Copy nothing but the lines below running from the line containing "have hkid : k" through the line containing "theorem pvN_mem (K", both end lines included.

═════ DATA FOR PROCESSING

-- pv_equiv track=rewrite | github.com/prodyut1978/DFO_MAR_DataShop_ProcessingToolbox | src/datashop_toolbox/gui/rbr_to_odf_mainwindow.py | _split_string_get_end_number
-- ===== SOURCE A (Python) =====
-- def _split_string_get_end_number(s):
--     digits = ""
--     for i in range(len(s) - 1, -1, -1):
--         if s[i].isdigit():
--             digits = s[i] + digits
--         else:
--             break
--
--     if not digits:
--         return [s]
--
--     return [s[: -len(digits)], digits]
-- ===== SOURCE B (Python) =====
-- def _split_string_get_end_number(s):
--     stem = s.rstrip('0123456789')
--     if len(stem) == len(s):
--         return [s]
--     return [stem, s[len(stem):]]
-- ===== Notes on version B (the rewrite author's own statement) =====
-- stated objective: idiomatic
-- what changed: Replaces the explicit reverse index loop with break by a single str.rstrip call over the ten ASCII digit characters and slicing at the stem length.
import Mathlib
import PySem

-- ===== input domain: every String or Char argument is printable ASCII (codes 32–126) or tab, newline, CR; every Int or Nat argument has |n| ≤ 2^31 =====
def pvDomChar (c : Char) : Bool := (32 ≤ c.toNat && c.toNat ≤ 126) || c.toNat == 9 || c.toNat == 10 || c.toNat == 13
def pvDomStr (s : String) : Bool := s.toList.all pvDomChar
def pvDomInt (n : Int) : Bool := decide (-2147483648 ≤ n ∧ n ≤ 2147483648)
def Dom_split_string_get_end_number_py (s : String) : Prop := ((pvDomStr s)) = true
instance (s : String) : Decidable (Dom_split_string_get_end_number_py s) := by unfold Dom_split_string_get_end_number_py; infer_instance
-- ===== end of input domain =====

-- B replaces A's explicit reverse index loop (with break) by a single rstrip('0123456789')
-- and a slice at the stem length: same return value, more idiomatic.

-- ===== PORT A =====
-- the 'for i in range(len(s)-1, -1, -1)' loop with its break, as a countdown recursion:
-- pvAGo s (i+1) digits performs the iteration at index i and continues (or breaks).
def pvAGo (s : List Char) : Nat → List Char → List Char
  | 0, digits => digits
  | (i+1), digits =>
    match PySem.List.pyGet? s (i : Int) with
    | some c => if PySem.Chars.isdigit c then pvAGo s i (c :: digits) else digits
    | none => digits   -- unreachable: 0 ≤ i < len s

def split_string_get_end_number_py (s : String) : List String :=
  let digits := pvAGo s.toList s.toList.length []
  if digits = [] then [s]
  else [PySem.Str.slice s none (some (-(digits.length : Int))), String.ofList digits]

-- ===== PORT B =====
-- s.rstrip('0123456789'): drop the trailing run of chars from the set, exact on all strings
-- (ported by hand as reverse/dropWhile/reverse since PySem has no chars-argument rstrip).
def pvRstripDigits (cs : List Char) : List Char :=
  (cs.reverse.dropWhile (fun c => "0123456789".toList.contains c)).reverse

def split_string_get_end_number_py_alt (s : String) : List String :=
  let stem := pvRstripDigits s.toList
  if stem.length = s.toList.length then [s]
  else [String.ofList stem, PySem.Str.slice s (some (stem.length : Int)) none]

-- ===== PRECONDITION & SPEC =====
def Spec_split_string_get_end_number_py (s : String) (out : List String) : Prop := out = split_string_get_end_number_py_alt s
instance (s : String) (out : List String) : Decidable (Spec_split_string_get_end_number_py s out) := by unfold Spec_split_string_get_end_number_py; infer_instance

-- ===== CLAIM (what is proved, stated in full; the proofs are below) =====
def Claim_equal_split_string_get_end_number_py : Prop := ∀ (s : String), Dom_split_string_get_end_number_py s → Spec_split_string_get_end_number_py s (split_string_get_end_number_py s)

-- ===== LEMMAS AND PROOFS =====
set_option maxRecDepth 4000

theorem pvDigitMem (c : Char) : ("0123456789".toList.contains c) = PySem.Chars.isdigit c := by
  show (['0','1','2','3','4','5','6','7','8','9'].contains c) = _
  simp only [PySem.Chars.isdigit, List.contains, List.elem_eq_mem, List.mem_cons, List.not_mem_nil, or_false]
  rw [Bool.eq_iff_iff]
  simp only [decide_eq_true_eq, Bool.and_eq_true]
  simp only [Char.ext_iff, Char.le_def, UInt32.le_iff_toNat_le, UInt32.ext_iff,
    show ('0').val.toNat = 48 from rfl, show ('1').val.toNat = 49 from rfl,
    show ('2').val.toNat = 50 from rfl, show ('3').val.toNat = 51 from rfl,
    show ('4').val.toNat = 52 from rfl, show ('5').val.toNat = 53 from rfl,
    show ('6').val.toNat = 54 from rfl, show ('7').val.toNat = 55 from rfl,
    show ('8').val.toNat = 56 from rfl, show ('9').val.toNat = 57 from rfl]
  omega

-- A's loop computes the (reversed-back) maximal digit run of the reversed prefix
theorem pvAGo_eq (s : List Char) : ∀ (i : Nat), i ≤ s.length → ∀ (acc : List Char),
    pvAGo s i acc = ((s.take i).reverse.takeWhile PySem.Chars.isdigit).reverse ++ acc := by
  intro i
  induction i with
  | zero => intro _ acc; simp [pvAGo]
  | succ i ih =>
    intro hle acc
    have hi : i < s.length := by omega
    have hget : s[i]? = some s[i] := List.getElem?_eq_getElem hi
    have : PySem.List.pyGet? s (i : Int) = s[i]? := by
      simp [PySem.List.pyGet?_natCast]
    rw [List.take_add_one]
    simp only [pvAGo, this, hget, List.reverse_append]
    by_cases hd : PySem.Chars.isdigit s[i]
    · simp only [hd, if_true]
      rw [ih (by omega) (s[i] :: acc)]
      simp [hd]
    · simp [hd]

theorem split_string_get_end_number_eq (s : String) :
    split_string_get_end_number_py s = split_string_get_end_number_py_alt s := by
  unfold split_string_get_end_number_py split_string_get_end_number_py_alt pvRstripDigits
  have hpq : (fun c => "0123456789".toList.contains c) = PySem.Chars.isdigit := by
    funext c; exact pvDigitMem c
  rw [hpq]
  set r := s.toList.reverse with hr
  have htake : List.take s.length s.toList = s.toList := List.take_of_length_le (by simp)
  have hdig : pvAGo s.toList s.toList.length [] = (r.takeWhile PySem.Chars.isdigit).reverse := by
    rw [pvAGo_eq s.toList s.toList.length le_rfl []]
    simp [hr, htake]
  set tw := r.takeWhile PySem.Chars.isdigit with htw
  set dw := r.dropWhile PySem.Chars.isdigit with hdw
  have hsplit : s.toList = dw.reverse ++ tw.reverse := by
    have h1 : tw ++ dw = r := List.takeWhile_append_dropWhile
    calc s.toList = r.reverse := by simp [hr]
      _ = (tw ++ dw).reverse := by rw [h1]
      _ = dw.reverse ++ tw.reverse := by simp
  have hlen : s.toList.length = dw.length + tw.length := by
    rw [hsplit]; simp

  rw [hdig]
  by_cases hnil : tw = []
  · simp [hnil, hlen]
  · have htwpos : 0 < tw.length := List.length_pos_of_ne_nil hnil
    have hcond : ¬ (tw.reverse = []) := by simpa using hnil
    have hcond2 : ¬ ((dw.reverse : List Char).length = s.toList.length) := by
      simp only [List.length_reverse]; omega
    rw [if_neg hcond, if_neg hcond2]
    have e1 : PySem.Str.slice s none (some (-((tw.reverse : List Char).length : Int)))
        = String.ofList dw.reverse := by
      apply String.toList_injective
      simp only [PySem.Str.toList_slice, PySem.Chars.slice_eq_listSlice]
      rw [PySem.List.slice_to_neg_natCast _ _ (by simpa using htwpos)]
      rw [show s.toList.length - (tw.reverse : List Char).length = (dw.reverse : List Char).length by
        simp only [List.length_reverse]; omega]
      rw [hsplit, List.take_left, String.toList_ofList]
    have e2 : PySem.Str.slice s (some (((dw.reverse : List Char).length : Int))) none
        = String.ofList tw.reverse := by
      apply String.toList_injective
      simp only [PySem.Str.toList_slice, PySem.Chars.slice_eq_listSlice]
      rw [PySem.List.slice_from_natCast]
      rw [hsplit, List.drop_left, String.toList_ofList]
    rw [e1, ← e2]

-- ===== VERDICT (by name: the statement is the Claim_ definition above) =====
theorem split_string_get_end_number_py_spec : Claim_equal_split_string_get_end_number_py := by
  intro s _
  exact split_string_get_end_number_eq s
lemma main_eq (ids : List Int) (m : Int) (hids : ids ≠ []) :
    delete_products ids m = delete_products_alt ids m := by
  set S := PySem.Set.ofList ids with hS
  set vals : List Int := S.map (fun k => ((ids.count k : Int))) with hvalsdef
  have hSne : S ≠ [] := by
    rcases ids with _ | ⟨i, t⟩
    · exact absurd rfl hids
    · intro h0
      have hi : i ∈ S := (PySem.Set.mem_ofList _ _).mpr (by simp)
      rw [h0] at hi
      exact absurd hi (List.not_mem_nil)
  -- A's occurrence dict is Counter(ids); its pair list is S mapped to (count, key)
  have hpairs : get_occurances ids
      = PySem.List.sorted2 (S.map (fun k => ((ids.count k : Int), k))) Prod.fst Prod.snd := by
    unfold get_occurances
    simp only [counter_fun_eq, PySem.Dict.foldl_insert_getD_add_one_eq_counter,
      PySem.Dict.keys_counter, PySem.List.foldl_append_singleton_eq_map, List.nil_append,
      PySem.Dict.getD_counter]
    rfl
  set L := PySem.List.sorted2 (S.map fun k => ((ids.count k : Int), k)) Prod.fst Prod.snd with hLdef
  have hPW : (L.map Prod.fst).Pairwise (· ≤ ·) :=
    List.pairwise_map.mpr ((sorted2_pairwise _).imp (fun h => pvLex_false_fst_le h))
  have hA : delete_products ids m
      = ((L.length : Nat) : Int) - (0 + (pvScan (L.map Prod.fst) m).2) := by
    show aLoop (get_occurances ids) m 0 ((get_occurances ids).length : Int) = _
    rw [hpairs]
    exact aLoop_eq _ _ _ _ hPW
  -- B side
  have hvals : (PySem.Dict.counter ids).values = vals := by
    unfold PySem.Dict.values
    rw [PySem.Dict.items_counter, List.map_map]
    rfl
  have hsize : (PySem.Dict.counter ids).size = S.length := by
    unfold PySem.Dict.size
    rw [PySem.Dict.items_counter, List.length_map]
  have hvalsne : vals ≠ [] := by
    intro h0
    exact hSne (List.map_eq_nil_iff.mp (hvalsdef ▸ h0))
  obtain ⟨M, hM⟩ : ∃ M, PySem.List.max? vals (fun v => v) = some M := by
    cases hmx : PySem.List.max? vals (fun v => v) with
    | none => exact absurd ((PySem.List.max?_eq_none_iff _ _).mp hmx) hvalsne
    | some M => exact ⟨M, rfl⟩
  have hg : ∀ c : Int, ((PySem.Dict.counter vals).getD c 0).toNat = vals.count c := by
    intro c
    rw [PySem.Dict.getD_counter, Int.toNat_natCast]
  have hB : delete_products_alt ids m
      = ((S.length : Nat) : Int) -
        (0 + (pvScan ((PySem.List.pyRange 1 (M + 1)).flatMap
            (fun c => List.replicate (vals.count c) c)) m).2) := by
    unfold delete_products_alt
    simp only [PySem.Dict.foldl_insert_getD_add_one_eq_counter, hvals, hsize]
    rw [if_neg (by simpa using hSne), hM]
    simp only [Option.getD_some]
    rw [foldl_bWhile_eq]
    have hfl :
        (fun c => List.replicate ((PySem.Dict.counter vals).getD c 0).toNat c)
          = fun c => List.replicate (vals.count c) c :=
      funext (fun c => by rw [hg c])
    rw [hfl]
  -- the sorted count list and the bucket expansion are the same list
  have hperm1 : (L.map Prod.fst).Perm vals := by
    have hp := (PySem.List.sorted2_perm (S.map fun k => ((ids.count k : Int), k))
        Prod.fst Prod.snd false).map Prod.fst
    rw [List.map_map] at hp
    exact hp
  have hnodup : (PySem.List.pyRange 1 (M + 1)).Nodup :=
    (pyRange_pairwise 1 (M + 1)).imp (fun h => ne_of_lt h)
  have hvpos : ∀ v ∈ vals, 1 ≤ v := by
    intro v hv
    rcases List.mem_map.mp hv with ⟨k, hk, rfl⟩
    have hkid : k ∈ ids := (PySem.Set.mem_ofList _ _).mp hk
    have := List.count_pos_iff.mpr hkid
    exact_mod_cast this
  have hvle : ∀ v ∈ vals, v ≤ M := fun v hv => PySem.List.max?_isMax hM v hv
  have hperm2 : ((PySem.List.pyRange 1 (M + 1)).flatMap
      (fun c => List.replicate (vals.count c) c)).Perm vals := by
    rw [List.perm_iff_count]
    intro x
    rw [count_flatMap_replicate _ _ _ hnodup]
    by_cases hx : x ∈ PySem.List.pyRange 1 (M + 1)
    · rw [if_pos hx]
    · rw [if_neg hx]
      symm
      rw [List.count_eq_zero]
      intro hxv
      exact hx (PySem.List.mem_pyRange_one.mpr ⟨hvpos x hxv, by have := hvle x hxv; omega⟩)
  have hkey : L.map Prod.fst = (PySem.List.pyRange 1 (M + 1)).flatMap
      (fun c => List.replicate (vals.count c) c) :=
    List.Perm.eq_of_pairwise (fun a b _ _ h1 h2 => le_antisymm h1 h2) hPW
      (pairwise_flatMap_replicate _ _ (pyRange_pairwise 1 (M + 1)))
      (hperm1.trans hperm2.symm)
  have hlen : L.length = S.length := by
    rw [(PySem.List.sorted2_perm _ _ _ _).length_eq, List.length_map]
  rw [hA, hB, hkey, hlen]

-- ===== VERDICT (by name: the statement is the Claim_ definition above) =====
theorem delete_products_spec : Claim_equal_delete_products := by
  intro ids m _
  unfold Spec_delete_products
  by_cases hids : ids = []
  · subst hids
    simp [delete_products, delete_products_alt, get_occurances, aLoop,
      PySem.List.sorted2, PySem.Dict.empty, PySem.Dict.size, PySem.Dict.keys]
  · exact main_eq ids m hids
theorem pvN_mem (K : List (Int × Int)) (p c : Int × Int) (hc : c ∈ K) :
    ∀ j : ℕ, j ≤ pvN K p c → pvCellAt p c (j : Int) ∈ K := by
  intro j hj
  cases j with
  | zero => simpa [pvCellAt_zero] using hc
  | succ m =>
    have := pvN_lt_mem K p c m (by omega)
    have hcast : ((m : Int) + 1) = ((m + 1 : ℕ) : Int) := by push_cast; ring
    rwa [hcast] at this

theorem pvN_exit (K : List (Int × Int)) (p : Int × Int) (hps : p.1 * p.1 + p.2 * p.2 = 1)
    (c : Int × Int) : pvCellAt p c ((pvN K p c : Int) + 1) ∉ K := by
  rw [pvN, dif_pos (pvExit K p hps c)]
  exact (Nat.find_spec (pvExit K p hps c)).2

theorem pvSame_end (K : List (Int × Int)) (p c : Int × Int) (hc : c ∈ K) :
    pvSame K p c (pvEnd K p c) := by
  refine ⟨(pvN K p c : Int), rfl, ?_⟩
  intro j h1 h2
  have h0 : (0 : Int) ≤ j := by omega
  have := pvN_mem K p c hc j.toNat (by omega)
  rwa [Int.toNat_of_nonneg h0] at this

theorem pvSame_symm (K : List (Int × Int)) (p : Int × Int)
    (_hps : p.1 * p.1 + p.2 * p.2 = 1) {c y : Int × Int} (h : pvSame K p c y) : pvSame K p y c := by
  obtain ⟨k, rfl, hint⟩ := h
  refine ⟨-k, ?_, ?_⟩
  · rw [pvCellAt_add]
    have : k + -k = 0 := by ring
    rw [this, pvCellAt_zero]
  · intro j hj1 hj2
    rw [pvCellAt_add]
    exact hint (k + j) (by omega) (by omega)

theorem pvSame_trans (K : List (Int × Int)) (p : Int × Int) {c y z : Int × Int}
    (h1 : pvSame K p c y) (h2 : pvSame K p y z) : pvSame K p c z := by
  obtain ⟨k1, rfl, hint1⟩ := h1
  obtain ⟨k2, rfl, hint2⟩ := h2
  rw [pvCellAt_add]
  refine ⟨k1 + k2, rfl, ?_⟩
  intro j hj1 hj2
  by_cases hjk : min 0 k1 ≤ j ∧ j ≤ max 0 k1
  · exact hint1 j hjk.1 hjk.2
  · have := hint2 (j - k1) (by omega) (by omega)
    rw [pvCellAt_add] at this
    have he : k1 + (j - k1) = j := by ring
    rwa [he] at this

══════════

> **TASK RESULT**
    have hkid : k ∈ ids := (PySem.Set.mem_ofList _ _).mp hk
    have := List.count_pos_iff.mpr hkid
    exact_mod_cast this
  have hvle : ∀ v ∈ vals, v ≤ M := fun v hv => PySem.List.max?_isMax hM v hv
  have hperm2 : ((PySem.List.pyRange 1 (M + 1)).flatMap
      (fun c => List.replicate (vals.count c) c)).Perm vals := by
    rw [List.perm_iff_count]
    intro x
    rw [count_flatMap_replicate _ _ _ hnodup]
    by_cases hx : x ∈ PySem.List.pyRange 1 (M + 1)
    · rw [if_pos hx]
    · rw [if_neg hx]
      symm
      rw [List.count_eq_zero]
      intro hxv
      exact hx (PySem.List.mem_pyRange_one.mpr ⟨hvpos x hxv, by have := hvle x hxv; omega⟩)
  have hkey : L.map Prod.fst = (PySem.List.pyRange 1 (M + 1)).flatMap
      (fun c => List.replicate (vals.count c) c) :=
    List.Perm.eq_of_pairwise (fun a b _ _ h1 h2 => le_antisymm h1 h2) hPW
      (pairwise_flatMap_replicate _ _ (pyRange_pairwise 1 (M + 1)))
      (hperm1.trans hperm2.symm)
  have hlen : L.length = S.length := by
    rw [(PySem.List.sorted2_perm _ _ _ _).length_eq, List.length_map]
  rw [hA, hB, hkey, hlen]

-- ===== VERDICT (by name: the statement is the Claim_ definition above) =====
theorem delete_products_spec : Claim_equal_delete_products := by
  intro ids m _
  unfold Spec_delete_products
  by_cases hids : ids = []
  · subst hids
    simp [delete_products, delete_products_alt, get_occurances, aLoop,
      PySem.List.sorted2, PySem.Dict.empty, PySem.Dict.size, PySem.Dict.keys]
  · exact main_eq ids m hids
theorem pvN_mem (K : List (Int × Int)) (p c : Int × Int) (hc : c ∈ K) :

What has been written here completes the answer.